Work to be completed ->
Exactly reproduce the lines from the top of the entries below through the line containing "closed on same line", with both ends included.

Input records ->
BEGIN

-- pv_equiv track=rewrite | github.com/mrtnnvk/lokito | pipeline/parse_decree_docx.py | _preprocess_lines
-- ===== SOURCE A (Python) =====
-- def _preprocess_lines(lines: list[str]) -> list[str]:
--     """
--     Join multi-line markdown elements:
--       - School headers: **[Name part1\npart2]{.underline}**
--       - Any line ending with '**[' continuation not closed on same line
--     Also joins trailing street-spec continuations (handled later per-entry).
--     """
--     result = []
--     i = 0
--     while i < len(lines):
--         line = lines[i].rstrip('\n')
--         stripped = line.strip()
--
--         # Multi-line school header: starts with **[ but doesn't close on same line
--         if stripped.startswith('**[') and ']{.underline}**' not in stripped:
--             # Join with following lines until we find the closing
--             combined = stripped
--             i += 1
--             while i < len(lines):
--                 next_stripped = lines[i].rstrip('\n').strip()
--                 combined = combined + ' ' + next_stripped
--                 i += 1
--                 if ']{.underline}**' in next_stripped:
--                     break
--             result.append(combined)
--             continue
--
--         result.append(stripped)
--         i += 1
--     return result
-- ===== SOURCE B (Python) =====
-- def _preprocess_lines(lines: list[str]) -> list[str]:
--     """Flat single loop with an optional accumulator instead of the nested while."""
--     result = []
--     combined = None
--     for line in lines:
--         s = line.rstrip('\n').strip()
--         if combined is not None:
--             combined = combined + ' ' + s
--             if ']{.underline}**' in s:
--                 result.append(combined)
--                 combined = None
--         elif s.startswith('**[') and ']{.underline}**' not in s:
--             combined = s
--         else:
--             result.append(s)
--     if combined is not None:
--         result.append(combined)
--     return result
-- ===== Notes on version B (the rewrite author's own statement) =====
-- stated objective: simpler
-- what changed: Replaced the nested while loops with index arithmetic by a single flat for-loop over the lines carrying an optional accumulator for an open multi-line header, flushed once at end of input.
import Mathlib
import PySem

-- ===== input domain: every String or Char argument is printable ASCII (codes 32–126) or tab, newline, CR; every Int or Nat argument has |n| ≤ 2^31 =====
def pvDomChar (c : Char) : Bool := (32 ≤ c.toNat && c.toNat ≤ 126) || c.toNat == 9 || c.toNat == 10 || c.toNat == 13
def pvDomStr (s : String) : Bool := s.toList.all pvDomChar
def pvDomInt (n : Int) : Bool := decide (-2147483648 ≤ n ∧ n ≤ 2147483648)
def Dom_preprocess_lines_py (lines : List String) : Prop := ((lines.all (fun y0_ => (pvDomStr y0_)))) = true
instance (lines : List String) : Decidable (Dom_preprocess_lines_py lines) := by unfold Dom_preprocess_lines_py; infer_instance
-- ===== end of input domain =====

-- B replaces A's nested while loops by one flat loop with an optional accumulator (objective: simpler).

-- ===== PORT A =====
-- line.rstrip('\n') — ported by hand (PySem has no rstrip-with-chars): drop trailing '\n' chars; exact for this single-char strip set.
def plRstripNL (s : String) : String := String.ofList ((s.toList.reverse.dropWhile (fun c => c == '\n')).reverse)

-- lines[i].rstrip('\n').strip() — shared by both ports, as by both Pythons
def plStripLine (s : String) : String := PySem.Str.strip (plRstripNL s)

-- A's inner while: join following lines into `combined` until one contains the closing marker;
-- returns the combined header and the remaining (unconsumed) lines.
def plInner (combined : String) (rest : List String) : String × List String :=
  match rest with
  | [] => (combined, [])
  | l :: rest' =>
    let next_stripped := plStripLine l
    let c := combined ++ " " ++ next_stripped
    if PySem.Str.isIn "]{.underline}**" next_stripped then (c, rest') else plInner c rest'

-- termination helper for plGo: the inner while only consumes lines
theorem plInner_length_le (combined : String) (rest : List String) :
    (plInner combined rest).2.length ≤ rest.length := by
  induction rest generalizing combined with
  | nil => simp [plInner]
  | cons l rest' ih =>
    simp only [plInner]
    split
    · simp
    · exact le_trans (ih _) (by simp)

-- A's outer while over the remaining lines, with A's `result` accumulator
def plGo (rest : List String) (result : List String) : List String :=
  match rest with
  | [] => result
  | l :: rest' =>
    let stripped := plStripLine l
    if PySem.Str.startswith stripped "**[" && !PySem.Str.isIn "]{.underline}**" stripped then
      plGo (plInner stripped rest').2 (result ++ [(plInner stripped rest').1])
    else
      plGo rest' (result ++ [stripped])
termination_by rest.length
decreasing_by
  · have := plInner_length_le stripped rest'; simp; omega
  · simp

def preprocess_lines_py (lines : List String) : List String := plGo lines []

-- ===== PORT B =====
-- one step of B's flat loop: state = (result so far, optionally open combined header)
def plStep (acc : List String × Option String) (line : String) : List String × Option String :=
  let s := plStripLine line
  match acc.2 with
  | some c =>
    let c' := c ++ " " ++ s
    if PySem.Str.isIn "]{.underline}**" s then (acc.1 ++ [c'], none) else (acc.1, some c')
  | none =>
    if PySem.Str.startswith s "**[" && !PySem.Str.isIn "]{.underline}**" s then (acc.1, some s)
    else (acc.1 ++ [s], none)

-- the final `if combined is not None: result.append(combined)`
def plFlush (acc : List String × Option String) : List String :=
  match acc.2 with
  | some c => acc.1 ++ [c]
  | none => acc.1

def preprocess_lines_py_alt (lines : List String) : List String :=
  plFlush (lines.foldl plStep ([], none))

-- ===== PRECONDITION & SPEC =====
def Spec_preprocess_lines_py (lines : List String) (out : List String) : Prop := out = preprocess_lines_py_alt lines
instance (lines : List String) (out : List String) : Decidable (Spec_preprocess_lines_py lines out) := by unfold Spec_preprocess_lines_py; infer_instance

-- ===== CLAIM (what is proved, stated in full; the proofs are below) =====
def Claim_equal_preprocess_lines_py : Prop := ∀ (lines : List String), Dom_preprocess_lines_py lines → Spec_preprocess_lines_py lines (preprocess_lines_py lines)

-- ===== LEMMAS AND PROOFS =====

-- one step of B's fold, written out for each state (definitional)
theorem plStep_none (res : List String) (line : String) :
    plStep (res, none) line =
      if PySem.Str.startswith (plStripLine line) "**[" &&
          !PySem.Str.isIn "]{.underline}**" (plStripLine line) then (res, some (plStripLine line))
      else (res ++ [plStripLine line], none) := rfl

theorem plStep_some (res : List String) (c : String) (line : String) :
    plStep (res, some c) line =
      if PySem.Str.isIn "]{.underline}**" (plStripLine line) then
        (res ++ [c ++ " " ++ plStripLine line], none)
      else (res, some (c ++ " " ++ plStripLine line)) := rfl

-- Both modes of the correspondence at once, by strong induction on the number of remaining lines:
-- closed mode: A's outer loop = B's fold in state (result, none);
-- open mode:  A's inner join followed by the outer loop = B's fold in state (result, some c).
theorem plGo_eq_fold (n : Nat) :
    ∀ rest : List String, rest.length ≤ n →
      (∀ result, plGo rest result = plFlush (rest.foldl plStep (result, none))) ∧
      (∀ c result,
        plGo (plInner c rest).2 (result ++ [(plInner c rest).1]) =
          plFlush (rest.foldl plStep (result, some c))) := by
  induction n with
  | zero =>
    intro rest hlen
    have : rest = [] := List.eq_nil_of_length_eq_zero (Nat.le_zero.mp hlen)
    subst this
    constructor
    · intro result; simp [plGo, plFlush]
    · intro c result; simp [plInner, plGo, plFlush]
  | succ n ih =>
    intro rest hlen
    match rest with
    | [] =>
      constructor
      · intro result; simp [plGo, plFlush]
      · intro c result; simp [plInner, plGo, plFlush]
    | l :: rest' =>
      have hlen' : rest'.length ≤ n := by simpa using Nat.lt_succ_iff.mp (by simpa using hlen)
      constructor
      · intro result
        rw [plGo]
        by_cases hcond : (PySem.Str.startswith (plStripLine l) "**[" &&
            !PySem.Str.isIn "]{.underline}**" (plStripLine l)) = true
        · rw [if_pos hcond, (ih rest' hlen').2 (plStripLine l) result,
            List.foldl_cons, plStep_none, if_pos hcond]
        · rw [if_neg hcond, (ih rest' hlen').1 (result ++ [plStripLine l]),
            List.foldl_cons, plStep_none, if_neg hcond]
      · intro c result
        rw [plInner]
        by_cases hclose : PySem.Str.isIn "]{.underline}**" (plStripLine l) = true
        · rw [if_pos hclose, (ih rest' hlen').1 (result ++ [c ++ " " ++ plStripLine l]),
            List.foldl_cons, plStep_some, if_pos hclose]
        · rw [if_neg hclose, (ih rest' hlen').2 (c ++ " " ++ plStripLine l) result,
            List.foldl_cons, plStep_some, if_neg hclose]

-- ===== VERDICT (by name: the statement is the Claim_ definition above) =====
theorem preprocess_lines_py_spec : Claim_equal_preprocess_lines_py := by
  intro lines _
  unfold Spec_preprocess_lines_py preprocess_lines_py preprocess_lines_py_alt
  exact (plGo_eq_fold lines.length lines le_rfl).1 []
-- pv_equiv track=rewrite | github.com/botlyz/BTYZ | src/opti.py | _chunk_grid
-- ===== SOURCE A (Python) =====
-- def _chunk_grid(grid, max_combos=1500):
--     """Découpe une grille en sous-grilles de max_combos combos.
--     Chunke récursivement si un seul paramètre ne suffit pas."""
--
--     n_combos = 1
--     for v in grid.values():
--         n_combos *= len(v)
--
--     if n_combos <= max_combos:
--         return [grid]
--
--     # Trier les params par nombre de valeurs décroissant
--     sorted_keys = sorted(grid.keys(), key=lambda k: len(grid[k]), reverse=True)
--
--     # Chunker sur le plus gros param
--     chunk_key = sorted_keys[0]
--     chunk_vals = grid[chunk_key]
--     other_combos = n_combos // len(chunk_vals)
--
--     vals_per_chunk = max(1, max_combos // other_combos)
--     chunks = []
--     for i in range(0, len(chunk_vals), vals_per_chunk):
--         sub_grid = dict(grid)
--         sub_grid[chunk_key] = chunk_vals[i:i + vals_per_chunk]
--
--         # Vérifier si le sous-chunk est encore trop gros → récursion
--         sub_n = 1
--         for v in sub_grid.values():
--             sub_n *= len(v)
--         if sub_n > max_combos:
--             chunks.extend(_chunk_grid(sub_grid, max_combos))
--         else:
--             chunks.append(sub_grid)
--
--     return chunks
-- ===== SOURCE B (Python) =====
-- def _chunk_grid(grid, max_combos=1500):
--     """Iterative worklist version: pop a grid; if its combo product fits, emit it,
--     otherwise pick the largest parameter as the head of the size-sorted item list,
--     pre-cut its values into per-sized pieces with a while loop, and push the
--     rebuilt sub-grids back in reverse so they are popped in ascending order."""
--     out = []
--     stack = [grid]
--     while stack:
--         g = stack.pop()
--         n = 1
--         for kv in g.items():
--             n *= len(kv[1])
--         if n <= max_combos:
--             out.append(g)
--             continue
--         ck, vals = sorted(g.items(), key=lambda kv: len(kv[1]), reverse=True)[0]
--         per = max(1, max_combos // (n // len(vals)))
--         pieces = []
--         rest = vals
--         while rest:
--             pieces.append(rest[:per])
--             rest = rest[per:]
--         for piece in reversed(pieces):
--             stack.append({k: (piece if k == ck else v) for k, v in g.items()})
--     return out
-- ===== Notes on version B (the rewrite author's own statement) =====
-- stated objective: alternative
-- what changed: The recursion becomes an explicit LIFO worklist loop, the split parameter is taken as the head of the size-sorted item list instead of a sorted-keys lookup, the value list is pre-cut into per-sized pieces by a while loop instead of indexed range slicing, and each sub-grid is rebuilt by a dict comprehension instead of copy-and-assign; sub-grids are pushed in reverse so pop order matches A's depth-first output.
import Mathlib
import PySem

END

Worked solution ->
-- pv_equiv track=rewrite | github.com/mrtnnvk/lokito | pipeline/parse_decree_docx.py | _preprocess_lines
-- ===== SOURCE A (Python) =====
-- def _preprocess_lines(lines: list[str]) -> list[str]:
--     """
--     Join multi-line markdown elements:
--       - School headers: **[Name part1\npart2]{.underline}**
--       - Any line ending with '**[' continuation not closed on same line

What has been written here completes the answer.